Assigned task —
Output only the stretch of the listing that starts at the line containing "rw [PySem.List.length_pyRange_one]; omega" and ends at the line containing "have h := PySem.Dict.items_foldl_insert_fresh pairs", reproduced exactly with both ends.

Dataset extract —
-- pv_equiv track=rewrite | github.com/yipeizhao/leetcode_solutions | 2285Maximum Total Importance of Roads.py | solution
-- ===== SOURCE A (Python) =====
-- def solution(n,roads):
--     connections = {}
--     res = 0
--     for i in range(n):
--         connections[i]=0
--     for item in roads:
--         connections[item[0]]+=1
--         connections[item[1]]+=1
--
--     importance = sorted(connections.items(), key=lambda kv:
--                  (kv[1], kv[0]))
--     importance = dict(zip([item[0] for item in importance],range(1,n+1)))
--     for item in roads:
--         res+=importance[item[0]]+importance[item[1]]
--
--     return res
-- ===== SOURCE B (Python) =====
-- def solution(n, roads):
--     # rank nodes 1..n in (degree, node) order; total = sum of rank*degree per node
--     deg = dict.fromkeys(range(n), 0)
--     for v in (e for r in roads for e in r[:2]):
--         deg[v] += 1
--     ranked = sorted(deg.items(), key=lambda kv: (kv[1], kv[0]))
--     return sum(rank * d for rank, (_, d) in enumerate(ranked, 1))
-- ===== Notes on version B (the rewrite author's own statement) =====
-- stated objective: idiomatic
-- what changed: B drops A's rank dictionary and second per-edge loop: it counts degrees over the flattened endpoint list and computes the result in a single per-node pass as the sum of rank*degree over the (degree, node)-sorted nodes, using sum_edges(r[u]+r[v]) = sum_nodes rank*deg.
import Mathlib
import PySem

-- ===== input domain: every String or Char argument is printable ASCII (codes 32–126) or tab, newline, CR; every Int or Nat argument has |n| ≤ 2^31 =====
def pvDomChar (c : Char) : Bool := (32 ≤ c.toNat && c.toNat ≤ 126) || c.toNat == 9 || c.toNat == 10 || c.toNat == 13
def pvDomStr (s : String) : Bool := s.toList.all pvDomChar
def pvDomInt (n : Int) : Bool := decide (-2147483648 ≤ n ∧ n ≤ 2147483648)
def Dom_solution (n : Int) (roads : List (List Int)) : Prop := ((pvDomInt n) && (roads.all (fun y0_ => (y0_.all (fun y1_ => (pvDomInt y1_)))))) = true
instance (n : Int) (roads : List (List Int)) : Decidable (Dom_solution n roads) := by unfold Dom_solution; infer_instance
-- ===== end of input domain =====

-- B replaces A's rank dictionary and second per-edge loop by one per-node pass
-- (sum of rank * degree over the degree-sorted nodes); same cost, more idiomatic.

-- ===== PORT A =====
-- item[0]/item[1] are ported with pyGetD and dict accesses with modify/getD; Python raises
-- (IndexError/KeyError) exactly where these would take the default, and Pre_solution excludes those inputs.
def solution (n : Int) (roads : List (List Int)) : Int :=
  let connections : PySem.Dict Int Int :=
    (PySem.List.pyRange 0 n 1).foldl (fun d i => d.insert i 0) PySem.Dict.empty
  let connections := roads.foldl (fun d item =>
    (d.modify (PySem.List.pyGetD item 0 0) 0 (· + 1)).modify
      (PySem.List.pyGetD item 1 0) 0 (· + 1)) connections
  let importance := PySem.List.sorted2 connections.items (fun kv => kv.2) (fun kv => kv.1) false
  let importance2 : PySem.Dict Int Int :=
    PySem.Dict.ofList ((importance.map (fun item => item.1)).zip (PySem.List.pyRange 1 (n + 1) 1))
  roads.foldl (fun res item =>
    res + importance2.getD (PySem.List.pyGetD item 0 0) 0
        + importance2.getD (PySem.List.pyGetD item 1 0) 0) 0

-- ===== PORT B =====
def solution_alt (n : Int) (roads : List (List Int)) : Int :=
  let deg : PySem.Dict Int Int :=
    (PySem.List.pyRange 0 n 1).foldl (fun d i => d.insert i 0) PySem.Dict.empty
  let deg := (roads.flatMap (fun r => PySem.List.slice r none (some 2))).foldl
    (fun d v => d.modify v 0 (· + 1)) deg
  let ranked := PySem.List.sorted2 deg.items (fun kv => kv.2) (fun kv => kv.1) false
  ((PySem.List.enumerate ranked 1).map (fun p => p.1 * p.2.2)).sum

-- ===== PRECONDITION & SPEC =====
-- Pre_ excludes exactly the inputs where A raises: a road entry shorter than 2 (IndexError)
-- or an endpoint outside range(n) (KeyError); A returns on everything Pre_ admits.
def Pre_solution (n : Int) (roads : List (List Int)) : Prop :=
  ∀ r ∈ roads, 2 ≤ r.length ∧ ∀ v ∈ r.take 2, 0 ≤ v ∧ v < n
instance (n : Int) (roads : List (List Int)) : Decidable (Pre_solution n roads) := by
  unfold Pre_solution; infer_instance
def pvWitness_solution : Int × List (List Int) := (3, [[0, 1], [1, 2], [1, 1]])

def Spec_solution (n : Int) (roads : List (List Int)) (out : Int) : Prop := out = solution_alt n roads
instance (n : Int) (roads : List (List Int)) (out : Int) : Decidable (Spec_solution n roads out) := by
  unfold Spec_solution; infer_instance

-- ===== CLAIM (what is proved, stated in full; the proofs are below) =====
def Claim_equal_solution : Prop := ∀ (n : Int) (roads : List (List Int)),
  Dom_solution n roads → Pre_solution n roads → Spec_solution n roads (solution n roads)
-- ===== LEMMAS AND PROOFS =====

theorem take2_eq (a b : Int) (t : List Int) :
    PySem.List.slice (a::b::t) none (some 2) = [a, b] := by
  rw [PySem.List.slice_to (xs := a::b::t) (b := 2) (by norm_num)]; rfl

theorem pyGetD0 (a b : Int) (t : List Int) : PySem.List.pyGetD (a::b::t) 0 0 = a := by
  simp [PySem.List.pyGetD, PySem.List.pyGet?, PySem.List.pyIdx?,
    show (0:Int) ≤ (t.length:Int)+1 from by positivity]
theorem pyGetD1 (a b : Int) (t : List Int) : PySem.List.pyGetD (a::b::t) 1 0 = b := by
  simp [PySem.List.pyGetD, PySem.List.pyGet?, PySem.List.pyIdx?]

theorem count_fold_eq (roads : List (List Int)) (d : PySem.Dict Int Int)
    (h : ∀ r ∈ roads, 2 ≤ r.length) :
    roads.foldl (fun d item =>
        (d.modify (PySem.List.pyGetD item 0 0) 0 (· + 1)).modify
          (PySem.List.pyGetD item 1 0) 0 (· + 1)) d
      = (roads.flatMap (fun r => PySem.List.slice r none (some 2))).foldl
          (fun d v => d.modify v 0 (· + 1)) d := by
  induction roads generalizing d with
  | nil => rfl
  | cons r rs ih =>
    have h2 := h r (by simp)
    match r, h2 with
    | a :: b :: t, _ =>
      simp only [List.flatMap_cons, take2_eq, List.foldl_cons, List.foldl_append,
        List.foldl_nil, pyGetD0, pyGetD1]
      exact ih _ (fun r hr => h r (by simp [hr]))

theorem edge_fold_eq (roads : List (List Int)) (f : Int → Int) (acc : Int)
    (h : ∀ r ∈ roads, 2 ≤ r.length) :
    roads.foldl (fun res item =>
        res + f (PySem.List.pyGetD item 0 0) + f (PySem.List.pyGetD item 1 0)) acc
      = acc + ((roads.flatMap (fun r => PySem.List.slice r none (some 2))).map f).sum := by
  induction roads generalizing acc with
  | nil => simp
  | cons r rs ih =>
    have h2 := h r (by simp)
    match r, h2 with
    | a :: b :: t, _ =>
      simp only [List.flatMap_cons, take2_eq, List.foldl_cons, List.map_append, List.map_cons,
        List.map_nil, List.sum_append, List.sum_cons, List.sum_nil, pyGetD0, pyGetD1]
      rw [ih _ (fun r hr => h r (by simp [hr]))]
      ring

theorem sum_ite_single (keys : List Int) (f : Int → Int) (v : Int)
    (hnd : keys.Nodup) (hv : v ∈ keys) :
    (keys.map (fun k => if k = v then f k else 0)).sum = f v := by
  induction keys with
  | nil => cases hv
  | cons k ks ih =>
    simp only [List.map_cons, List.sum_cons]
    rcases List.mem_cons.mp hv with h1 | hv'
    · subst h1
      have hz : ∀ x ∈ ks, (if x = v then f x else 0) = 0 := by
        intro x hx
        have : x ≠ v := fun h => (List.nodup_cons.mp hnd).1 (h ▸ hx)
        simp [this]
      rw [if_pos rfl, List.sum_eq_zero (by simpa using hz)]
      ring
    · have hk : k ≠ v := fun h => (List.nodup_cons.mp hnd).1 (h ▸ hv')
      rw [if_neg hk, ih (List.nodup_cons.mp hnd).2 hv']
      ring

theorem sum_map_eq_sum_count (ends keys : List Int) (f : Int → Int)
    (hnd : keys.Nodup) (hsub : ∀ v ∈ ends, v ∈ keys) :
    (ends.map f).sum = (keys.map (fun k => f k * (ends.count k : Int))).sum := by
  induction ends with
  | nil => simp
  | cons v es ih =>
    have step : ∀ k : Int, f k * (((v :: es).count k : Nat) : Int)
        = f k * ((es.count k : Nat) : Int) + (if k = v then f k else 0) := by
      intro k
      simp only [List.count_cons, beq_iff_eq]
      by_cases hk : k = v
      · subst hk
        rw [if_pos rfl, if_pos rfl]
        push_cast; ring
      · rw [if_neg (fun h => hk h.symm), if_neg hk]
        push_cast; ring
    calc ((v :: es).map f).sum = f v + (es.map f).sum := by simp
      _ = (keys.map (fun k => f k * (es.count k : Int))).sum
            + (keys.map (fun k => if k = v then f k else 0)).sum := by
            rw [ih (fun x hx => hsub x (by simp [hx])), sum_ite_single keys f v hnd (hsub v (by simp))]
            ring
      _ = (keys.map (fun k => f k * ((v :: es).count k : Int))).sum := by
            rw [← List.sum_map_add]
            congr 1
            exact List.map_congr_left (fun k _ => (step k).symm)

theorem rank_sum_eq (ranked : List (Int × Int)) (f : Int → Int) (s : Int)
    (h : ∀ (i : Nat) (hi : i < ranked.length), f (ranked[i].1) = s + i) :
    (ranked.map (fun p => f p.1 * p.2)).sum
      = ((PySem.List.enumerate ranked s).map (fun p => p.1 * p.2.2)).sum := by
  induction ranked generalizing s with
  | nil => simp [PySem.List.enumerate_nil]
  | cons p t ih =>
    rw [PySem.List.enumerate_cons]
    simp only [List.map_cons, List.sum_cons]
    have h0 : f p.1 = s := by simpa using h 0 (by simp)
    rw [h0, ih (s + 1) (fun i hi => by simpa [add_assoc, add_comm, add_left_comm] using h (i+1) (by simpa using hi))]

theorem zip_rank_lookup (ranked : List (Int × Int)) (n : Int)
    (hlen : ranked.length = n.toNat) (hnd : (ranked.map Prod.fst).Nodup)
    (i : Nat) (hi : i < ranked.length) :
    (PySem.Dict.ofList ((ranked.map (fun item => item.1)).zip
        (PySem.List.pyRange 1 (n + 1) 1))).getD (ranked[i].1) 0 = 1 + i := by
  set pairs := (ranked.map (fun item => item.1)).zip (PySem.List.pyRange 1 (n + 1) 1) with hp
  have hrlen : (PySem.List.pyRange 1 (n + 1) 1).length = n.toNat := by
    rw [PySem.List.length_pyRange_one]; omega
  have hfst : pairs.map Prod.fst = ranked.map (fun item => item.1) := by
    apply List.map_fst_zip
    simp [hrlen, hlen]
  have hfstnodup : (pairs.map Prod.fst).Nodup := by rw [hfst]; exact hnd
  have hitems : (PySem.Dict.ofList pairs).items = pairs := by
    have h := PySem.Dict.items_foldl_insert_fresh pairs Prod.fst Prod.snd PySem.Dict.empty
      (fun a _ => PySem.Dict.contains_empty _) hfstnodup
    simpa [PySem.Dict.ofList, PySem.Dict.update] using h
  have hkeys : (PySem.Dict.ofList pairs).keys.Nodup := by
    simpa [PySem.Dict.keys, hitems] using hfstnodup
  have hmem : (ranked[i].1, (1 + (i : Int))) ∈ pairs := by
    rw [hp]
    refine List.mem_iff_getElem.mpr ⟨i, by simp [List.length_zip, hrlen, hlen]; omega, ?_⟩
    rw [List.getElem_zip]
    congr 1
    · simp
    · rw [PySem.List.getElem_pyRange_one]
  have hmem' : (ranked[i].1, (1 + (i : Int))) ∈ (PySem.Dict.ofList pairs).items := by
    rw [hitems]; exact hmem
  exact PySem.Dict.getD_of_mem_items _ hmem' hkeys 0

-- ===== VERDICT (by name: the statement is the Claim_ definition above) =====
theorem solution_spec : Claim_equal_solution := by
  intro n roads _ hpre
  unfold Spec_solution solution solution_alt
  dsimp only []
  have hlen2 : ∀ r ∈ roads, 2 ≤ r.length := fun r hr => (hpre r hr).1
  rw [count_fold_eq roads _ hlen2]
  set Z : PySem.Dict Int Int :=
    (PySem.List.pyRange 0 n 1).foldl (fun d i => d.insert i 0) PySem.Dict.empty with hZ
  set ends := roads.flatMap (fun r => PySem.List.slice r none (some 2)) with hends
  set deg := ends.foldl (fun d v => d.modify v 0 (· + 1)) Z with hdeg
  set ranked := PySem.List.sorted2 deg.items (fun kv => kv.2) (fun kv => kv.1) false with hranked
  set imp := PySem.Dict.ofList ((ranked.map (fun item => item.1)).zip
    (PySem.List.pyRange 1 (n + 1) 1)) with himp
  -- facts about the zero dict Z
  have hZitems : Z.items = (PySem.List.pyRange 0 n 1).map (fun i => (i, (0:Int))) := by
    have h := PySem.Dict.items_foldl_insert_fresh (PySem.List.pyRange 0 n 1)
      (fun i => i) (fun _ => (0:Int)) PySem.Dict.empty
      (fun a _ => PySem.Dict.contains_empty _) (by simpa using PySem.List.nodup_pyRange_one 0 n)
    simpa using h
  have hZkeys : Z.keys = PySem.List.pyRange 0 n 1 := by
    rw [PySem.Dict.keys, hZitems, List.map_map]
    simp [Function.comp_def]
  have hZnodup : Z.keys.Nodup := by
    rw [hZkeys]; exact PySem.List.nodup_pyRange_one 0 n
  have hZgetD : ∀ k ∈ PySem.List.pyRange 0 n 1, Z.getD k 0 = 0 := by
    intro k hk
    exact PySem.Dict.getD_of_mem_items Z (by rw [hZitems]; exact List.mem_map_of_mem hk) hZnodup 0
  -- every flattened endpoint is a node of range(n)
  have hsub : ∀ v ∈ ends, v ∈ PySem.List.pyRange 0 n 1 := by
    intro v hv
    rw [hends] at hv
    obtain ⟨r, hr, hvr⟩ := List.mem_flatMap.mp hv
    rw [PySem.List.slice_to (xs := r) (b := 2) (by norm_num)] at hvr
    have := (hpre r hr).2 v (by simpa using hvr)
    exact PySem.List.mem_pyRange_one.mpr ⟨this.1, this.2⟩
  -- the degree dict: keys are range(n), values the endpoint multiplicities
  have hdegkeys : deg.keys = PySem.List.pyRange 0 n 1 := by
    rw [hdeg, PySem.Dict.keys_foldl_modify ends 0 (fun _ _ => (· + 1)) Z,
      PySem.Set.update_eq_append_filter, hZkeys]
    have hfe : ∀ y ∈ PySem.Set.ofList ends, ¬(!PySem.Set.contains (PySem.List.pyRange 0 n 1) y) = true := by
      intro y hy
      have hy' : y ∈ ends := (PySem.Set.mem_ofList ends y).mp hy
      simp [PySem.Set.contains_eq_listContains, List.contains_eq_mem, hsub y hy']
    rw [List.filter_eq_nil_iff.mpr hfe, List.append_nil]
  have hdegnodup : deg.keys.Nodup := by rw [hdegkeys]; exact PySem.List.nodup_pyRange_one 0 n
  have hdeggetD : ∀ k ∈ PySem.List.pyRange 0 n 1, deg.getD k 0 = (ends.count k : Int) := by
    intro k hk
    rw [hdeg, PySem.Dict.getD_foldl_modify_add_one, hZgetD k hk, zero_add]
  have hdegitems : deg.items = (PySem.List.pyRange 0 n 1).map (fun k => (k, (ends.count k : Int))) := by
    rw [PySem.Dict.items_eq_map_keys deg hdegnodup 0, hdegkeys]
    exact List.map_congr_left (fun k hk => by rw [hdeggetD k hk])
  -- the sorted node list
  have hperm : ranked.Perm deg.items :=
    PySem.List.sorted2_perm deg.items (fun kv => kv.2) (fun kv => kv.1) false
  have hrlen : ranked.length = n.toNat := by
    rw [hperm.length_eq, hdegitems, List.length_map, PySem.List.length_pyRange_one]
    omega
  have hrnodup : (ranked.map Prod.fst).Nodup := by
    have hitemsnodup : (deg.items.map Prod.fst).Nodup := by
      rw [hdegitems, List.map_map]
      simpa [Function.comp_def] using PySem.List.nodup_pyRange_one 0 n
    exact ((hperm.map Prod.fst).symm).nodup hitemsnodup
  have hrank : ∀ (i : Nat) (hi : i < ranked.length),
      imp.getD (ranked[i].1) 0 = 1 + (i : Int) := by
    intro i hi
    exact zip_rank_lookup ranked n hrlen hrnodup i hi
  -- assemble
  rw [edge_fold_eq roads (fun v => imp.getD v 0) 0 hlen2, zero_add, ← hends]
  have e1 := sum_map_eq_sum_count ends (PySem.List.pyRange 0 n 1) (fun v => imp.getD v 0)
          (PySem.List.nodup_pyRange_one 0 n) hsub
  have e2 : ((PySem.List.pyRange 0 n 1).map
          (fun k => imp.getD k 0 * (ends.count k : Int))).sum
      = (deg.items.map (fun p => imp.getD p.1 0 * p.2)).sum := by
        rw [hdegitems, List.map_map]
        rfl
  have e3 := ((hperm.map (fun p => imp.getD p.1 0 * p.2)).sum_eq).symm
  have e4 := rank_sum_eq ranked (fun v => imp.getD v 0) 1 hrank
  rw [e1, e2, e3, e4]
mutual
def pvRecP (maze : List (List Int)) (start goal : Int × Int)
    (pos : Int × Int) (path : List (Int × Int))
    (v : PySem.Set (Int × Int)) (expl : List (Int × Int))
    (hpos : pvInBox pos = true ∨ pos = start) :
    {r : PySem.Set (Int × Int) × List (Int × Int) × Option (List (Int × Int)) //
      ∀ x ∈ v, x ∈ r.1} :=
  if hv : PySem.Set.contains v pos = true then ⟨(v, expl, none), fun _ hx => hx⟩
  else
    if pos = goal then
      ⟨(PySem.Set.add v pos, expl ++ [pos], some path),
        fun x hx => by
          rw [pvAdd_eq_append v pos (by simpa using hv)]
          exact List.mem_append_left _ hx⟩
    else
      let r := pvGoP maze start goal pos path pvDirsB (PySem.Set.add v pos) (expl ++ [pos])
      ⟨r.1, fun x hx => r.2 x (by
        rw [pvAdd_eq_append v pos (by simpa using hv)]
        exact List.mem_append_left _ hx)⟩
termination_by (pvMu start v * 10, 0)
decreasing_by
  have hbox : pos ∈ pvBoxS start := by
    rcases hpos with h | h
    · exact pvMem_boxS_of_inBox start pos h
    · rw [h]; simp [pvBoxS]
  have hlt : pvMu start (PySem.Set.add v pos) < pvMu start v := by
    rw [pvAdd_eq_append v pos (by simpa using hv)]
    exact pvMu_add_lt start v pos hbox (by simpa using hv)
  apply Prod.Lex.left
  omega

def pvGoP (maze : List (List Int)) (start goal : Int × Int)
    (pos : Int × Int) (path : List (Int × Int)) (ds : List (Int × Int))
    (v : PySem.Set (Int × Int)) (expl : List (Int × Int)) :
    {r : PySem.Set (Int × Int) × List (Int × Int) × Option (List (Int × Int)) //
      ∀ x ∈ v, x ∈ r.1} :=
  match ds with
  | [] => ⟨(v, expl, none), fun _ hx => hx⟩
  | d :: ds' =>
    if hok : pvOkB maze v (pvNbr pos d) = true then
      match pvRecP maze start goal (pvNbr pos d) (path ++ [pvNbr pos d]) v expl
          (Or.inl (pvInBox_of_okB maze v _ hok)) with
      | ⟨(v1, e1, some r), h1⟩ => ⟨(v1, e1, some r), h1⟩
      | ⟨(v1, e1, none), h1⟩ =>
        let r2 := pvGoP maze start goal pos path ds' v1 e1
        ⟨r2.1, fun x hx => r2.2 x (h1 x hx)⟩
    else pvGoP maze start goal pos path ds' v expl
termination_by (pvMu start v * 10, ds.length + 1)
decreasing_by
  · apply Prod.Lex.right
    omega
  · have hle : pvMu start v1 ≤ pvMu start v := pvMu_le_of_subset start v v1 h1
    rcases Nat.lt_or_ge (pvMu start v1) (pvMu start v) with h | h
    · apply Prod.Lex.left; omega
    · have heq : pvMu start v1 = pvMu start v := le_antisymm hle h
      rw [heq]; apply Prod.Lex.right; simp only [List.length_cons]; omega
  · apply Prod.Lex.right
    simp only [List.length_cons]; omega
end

Response below —
    rw [PySem.List.length_pyRange_one]; omega
  have hfst : pairs.map Prod.fst = ranked.map (fun item => item.1) := by
    apply List.map_fst_zip
    simp [hrlen, hlen]
  have hfstnodup : (pairs.map Prod.fst).Nodup := by rw [hfst]; exact hnd
  have hitems : (PySem.Dict.ofList pairs).items = pairs := by
    have h := PySem.Dict.items_foldl_insert_fresh pairs Prod.fst Prod.snd PySem.Dict.empty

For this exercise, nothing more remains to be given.